• What you are asked to do: Restate word for word the lines of the entries below, starting with the line that holds "def escapable_replace_alt (orig" and ending with the line that holds "((PySem.Chars.splitOn orig.toList (character.toList", and no others.

>>>>>

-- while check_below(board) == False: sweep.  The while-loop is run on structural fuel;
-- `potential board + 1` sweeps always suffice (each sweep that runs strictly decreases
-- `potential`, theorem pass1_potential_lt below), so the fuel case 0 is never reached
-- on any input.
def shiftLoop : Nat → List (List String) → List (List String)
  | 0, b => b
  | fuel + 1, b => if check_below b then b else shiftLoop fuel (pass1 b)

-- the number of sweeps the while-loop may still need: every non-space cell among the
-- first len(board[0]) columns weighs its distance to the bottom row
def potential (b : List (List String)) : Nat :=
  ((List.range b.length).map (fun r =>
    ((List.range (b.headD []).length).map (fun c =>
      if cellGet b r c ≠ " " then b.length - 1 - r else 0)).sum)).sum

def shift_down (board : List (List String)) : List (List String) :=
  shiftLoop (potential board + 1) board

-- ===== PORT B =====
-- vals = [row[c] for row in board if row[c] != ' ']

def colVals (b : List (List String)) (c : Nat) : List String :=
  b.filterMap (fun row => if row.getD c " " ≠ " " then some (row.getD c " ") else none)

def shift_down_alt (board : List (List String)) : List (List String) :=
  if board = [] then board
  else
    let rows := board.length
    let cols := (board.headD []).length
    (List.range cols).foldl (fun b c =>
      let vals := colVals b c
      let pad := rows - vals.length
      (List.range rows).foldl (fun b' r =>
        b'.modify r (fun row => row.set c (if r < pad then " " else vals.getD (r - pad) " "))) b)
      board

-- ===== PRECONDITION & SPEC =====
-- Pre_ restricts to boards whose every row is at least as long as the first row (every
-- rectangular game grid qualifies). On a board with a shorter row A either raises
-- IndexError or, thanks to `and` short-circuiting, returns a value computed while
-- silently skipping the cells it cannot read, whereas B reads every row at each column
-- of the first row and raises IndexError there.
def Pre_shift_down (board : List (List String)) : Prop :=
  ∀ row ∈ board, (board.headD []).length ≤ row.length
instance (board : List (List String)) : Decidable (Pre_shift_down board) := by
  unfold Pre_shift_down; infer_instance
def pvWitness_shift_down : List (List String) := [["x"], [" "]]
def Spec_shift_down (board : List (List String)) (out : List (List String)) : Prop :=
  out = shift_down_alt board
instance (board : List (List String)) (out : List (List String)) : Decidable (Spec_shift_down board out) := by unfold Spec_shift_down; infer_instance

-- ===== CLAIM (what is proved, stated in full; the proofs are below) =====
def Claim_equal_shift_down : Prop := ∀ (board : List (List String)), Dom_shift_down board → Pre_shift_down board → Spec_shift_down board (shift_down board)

<<<<<
>>>>>

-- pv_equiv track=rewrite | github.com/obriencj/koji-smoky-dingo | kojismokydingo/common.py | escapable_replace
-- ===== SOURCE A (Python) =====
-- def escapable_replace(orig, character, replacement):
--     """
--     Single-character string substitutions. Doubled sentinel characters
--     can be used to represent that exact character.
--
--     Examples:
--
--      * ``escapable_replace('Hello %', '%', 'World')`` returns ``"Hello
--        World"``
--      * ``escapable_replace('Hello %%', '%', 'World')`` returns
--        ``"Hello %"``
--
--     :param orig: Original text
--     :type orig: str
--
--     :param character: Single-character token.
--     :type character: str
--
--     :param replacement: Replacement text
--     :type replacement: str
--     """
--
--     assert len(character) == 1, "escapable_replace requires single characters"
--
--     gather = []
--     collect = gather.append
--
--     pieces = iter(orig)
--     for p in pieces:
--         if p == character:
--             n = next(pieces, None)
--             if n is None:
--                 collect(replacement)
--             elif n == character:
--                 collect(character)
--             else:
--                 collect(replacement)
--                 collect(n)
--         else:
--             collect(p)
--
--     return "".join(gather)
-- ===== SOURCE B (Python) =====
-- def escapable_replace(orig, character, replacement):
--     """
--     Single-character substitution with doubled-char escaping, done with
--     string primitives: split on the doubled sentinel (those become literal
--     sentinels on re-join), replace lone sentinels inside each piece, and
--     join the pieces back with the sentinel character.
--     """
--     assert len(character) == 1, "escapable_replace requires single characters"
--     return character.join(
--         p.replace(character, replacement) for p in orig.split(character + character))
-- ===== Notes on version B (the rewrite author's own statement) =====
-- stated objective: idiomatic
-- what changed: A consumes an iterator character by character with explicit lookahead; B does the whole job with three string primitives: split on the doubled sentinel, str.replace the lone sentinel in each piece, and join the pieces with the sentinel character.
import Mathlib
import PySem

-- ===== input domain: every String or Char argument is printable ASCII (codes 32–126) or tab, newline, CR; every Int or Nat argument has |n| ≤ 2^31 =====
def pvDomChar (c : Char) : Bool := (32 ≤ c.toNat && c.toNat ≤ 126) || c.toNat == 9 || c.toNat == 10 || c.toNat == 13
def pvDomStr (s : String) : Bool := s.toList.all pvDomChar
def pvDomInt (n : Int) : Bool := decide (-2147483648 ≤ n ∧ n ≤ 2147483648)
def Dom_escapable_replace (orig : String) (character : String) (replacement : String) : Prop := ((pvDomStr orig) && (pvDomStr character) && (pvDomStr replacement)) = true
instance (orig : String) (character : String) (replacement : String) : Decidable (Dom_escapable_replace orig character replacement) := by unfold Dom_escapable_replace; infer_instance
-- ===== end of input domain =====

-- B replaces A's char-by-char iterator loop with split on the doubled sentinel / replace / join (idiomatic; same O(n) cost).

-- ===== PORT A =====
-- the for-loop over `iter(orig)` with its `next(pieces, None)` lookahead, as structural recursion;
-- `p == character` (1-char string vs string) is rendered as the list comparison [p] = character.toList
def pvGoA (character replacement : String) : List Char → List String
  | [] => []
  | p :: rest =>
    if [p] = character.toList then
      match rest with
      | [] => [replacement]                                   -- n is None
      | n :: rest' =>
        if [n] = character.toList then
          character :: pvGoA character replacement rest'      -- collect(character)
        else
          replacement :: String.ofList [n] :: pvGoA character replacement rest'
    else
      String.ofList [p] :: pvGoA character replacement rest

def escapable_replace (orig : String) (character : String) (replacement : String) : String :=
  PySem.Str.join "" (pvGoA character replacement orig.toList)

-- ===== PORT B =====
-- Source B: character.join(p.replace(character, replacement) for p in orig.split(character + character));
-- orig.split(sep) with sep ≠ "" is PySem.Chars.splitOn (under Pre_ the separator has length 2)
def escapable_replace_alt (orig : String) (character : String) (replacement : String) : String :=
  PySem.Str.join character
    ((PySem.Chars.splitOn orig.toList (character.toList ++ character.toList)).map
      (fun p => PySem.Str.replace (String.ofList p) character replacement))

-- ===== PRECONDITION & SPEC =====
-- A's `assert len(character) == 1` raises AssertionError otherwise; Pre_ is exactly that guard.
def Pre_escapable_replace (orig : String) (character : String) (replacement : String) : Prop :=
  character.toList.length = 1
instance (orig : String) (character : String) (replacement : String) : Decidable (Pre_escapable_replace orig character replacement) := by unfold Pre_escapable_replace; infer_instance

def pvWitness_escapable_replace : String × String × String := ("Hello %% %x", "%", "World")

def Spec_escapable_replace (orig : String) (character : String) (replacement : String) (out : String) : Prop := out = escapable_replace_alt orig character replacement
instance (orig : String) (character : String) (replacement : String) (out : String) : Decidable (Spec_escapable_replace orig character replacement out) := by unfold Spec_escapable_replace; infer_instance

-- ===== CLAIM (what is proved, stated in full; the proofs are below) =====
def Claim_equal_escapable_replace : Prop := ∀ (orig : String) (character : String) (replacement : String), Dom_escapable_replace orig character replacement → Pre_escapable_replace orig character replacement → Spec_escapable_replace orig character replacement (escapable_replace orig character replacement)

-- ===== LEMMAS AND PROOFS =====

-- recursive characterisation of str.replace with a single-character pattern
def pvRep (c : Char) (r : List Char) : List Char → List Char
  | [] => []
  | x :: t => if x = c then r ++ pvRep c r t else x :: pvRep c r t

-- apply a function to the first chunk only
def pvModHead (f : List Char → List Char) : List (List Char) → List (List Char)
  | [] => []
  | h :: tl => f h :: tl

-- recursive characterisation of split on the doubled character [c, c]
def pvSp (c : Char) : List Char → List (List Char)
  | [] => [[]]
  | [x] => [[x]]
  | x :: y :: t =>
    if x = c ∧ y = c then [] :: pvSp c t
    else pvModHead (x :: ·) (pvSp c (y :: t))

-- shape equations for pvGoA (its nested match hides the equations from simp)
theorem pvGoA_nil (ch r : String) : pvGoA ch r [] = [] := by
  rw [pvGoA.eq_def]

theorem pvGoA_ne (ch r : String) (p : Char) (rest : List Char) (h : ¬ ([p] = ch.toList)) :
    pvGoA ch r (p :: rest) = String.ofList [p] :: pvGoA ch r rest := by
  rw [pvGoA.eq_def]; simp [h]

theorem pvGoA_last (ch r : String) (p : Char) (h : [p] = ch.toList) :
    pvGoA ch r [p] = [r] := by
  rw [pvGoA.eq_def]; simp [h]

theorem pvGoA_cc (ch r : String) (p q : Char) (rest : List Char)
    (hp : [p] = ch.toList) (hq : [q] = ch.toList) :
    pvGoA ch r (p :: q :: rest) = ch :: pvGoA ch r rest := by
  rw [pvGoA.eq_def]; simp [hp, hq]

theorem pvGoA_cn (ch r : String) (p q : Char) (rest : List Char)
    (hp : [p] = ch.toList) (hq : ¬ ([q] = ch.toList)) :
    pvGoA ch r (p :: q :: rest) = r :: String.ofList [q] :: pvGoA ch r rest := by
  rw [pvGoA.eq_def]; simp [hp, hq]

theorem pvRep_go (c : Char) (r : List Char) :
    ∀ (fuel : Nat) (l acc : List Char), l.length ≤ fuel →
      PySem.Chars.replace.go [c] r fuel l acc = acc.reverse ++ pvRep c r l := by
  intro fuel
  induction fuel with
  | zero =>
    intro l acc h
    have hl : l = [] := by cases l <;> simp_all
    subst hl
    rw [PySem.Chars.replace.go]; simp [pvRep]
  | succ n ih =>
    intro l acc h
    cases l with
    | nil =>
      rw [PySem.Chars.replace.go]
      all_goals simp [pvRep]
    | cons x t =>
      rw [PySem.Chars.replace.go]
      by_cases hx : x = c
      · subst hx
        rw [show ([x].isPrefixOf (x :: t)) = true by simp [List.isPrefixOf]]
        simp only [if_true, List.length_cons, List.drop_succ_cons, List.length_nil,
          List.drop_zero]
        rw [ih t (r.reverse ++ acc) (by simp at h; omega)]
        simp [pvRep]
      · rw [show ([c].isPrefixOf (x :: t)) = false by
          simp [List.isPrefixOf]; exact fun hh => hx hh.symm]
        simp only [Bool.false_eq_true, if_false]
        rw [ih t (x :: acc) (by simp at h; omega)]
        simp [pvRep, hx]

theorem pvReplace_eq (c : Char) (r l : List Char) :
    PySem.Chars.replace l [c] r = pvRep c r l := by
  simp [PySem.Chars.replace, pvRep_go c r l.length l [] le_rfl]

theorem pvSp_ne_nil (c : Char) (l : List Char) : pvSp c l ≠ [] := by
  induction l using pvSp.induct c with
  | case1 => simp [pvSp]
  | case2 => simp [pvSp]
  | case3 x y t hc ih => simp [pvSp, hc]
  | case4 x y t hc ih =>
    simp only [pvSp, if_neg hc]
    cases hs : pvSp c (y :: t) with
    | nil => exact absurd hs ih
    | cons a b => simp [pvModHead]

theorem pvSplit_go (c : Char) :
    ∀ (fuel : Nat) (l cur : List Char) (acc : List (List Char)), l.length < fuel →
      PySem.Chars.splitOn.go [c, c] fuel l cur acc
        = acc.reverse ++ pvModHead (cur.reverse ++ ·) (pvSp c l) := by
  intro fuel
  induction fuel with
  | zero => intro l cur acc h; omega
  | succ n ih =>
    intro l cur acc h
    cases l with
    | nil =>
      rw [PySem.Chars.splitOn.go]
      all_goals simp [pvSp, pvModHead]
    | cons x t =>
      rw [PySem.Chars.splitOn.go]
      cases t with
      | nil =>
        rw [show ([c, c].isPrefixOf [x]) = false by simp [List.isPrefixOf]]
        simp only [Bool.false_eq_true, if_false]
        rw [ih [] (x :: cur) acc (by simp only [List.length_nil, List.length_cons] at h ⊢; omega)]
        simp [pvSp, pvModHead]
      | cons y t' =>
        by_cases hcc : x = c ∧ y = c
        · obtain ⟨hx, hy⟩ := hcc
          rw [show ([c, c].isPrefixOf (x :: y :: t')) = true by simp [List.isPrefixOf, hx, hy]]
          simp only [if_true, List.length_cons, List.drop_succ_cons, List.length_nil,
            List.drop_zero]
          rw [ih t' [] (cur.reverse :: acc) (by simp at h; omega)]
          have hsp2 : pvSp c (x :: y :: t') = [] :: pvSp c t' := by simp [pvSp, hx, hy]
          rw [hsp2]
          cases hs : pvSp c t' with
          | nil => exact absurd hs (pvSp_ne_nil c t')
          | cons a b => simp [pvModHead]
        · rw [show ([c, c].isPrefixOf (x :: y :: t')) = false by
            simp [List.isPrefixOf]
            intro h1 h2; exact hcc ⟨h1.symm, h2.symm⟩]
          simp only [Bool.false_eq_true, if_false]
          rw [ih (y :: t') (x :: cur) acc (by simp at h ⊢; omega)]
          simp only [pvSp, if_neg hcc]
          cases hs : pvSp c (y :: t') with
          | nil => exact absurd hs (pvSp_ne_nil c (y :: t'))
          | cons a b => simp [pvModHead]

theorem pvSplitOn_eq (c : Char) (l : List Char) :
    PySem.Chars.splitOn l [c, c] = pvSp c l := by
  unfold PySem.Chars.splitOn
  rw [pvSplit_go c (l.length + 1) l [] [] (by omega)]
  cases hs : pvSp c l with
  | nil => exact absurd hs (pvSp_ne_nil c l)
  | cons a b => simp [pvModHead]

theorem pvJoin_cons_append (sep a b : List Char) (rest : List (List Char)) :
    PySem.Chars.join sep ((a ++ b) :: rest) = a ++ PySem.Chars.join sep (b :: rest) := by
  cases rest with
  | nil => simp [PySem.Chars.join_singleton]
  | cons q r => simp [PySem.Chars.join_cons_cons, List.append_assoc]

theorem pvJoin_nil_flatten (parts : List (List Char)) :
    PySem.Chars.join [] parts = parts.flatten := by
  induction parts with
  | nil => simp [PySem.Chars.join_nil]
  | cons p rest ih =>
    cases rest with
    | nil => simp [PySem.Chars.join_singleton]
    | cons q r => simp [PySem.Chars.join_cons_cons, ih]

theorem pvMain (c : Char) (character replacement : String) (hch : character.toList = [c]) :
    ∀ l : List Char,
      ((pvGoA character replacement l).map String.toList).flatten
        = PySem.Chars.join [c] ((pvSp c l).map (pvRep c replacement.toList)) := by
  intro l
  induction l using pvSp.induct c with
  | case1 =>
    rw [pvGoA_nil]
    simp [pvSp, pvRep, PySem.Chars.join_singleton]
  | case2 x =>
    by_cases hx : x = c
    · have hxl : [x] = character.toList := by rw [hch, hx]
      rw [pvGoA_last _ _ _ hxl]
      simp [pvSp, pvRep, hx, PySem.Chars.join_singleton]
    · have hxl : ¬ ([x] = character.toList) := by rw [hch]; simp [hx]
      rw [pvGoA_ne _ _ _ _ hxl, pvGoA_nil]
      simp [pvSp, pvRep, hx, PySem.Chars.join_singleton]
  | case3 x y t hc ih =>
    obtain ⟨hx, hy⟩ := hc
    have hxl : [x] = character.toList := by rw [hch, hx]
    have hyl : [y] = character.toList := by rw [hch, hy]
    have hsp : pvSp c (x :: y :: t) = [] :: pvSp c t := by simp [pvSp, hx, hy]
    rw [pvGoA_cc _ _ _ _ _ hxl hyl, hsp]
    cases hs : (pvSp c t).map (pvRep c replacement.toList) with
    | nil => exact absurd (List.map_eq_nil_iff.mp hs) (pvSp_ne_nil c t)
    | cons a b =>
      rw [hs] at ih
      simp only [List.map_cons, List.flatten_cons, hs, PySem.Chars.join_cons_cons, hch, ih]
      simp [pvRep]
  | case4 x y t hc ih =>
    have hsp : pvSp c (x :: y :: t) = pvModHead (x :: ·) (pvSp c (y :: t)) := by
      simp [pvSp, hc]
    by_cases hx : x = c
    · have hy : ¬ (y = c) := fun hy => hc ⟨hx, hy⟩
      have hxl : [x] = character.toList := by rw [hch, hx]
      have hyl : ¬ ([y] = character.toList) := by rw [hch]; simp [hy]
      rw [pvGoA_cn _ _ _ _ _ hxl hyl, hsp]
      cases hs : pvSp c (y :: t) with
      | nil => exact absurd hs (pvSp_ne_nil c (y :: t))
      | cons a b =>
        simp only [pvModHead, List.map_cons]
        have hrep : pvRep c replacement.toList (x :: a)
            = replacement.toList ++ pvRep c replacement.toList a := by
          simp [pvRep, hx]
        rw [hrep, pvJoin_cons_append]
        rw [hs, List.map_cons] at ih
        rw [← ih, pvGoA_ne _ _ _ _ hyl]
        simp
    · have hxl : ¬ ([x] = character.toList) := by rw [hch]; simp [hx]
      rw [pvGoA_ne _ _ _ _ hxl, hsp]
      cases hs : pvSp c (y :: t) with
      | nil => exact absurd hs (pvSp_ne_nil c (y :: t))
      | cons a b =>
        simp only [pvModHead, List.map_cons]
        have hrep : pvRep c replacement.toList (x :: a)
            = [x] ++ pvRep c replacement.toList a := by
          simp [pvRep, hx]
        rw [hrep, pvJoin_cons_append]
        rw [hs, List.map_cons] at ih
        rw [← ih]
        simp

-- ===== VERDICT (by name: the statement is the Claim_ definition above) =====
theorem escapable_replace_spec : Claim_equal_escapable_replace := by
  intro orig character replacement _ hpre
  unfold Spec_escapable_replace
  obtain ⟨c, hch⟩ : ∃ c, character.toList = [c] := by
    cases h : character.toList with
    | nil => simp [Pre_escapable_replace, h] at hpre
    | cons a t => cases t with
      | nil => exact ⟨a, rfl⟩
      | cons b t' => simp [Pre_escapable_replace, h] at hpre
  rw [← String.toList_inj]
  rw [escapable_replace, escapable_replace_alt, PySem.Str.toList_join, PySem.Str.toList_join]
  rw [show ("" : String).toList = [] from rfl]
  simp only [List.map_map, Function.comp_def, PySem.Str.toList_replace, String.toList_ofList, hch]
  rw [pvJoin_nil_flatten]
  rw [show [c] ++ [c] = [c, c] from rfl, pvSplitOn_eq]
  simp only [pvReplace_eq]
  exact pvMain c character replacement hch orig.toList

<<<<<

• Written answer:
def escapable_replace_alt (orig : String) (character : String) (replacement : String) : String :=
  PySem.Str.join character
    ((PySem.Chars.splitOn orig.toList (character.toList ++ character.toList)).map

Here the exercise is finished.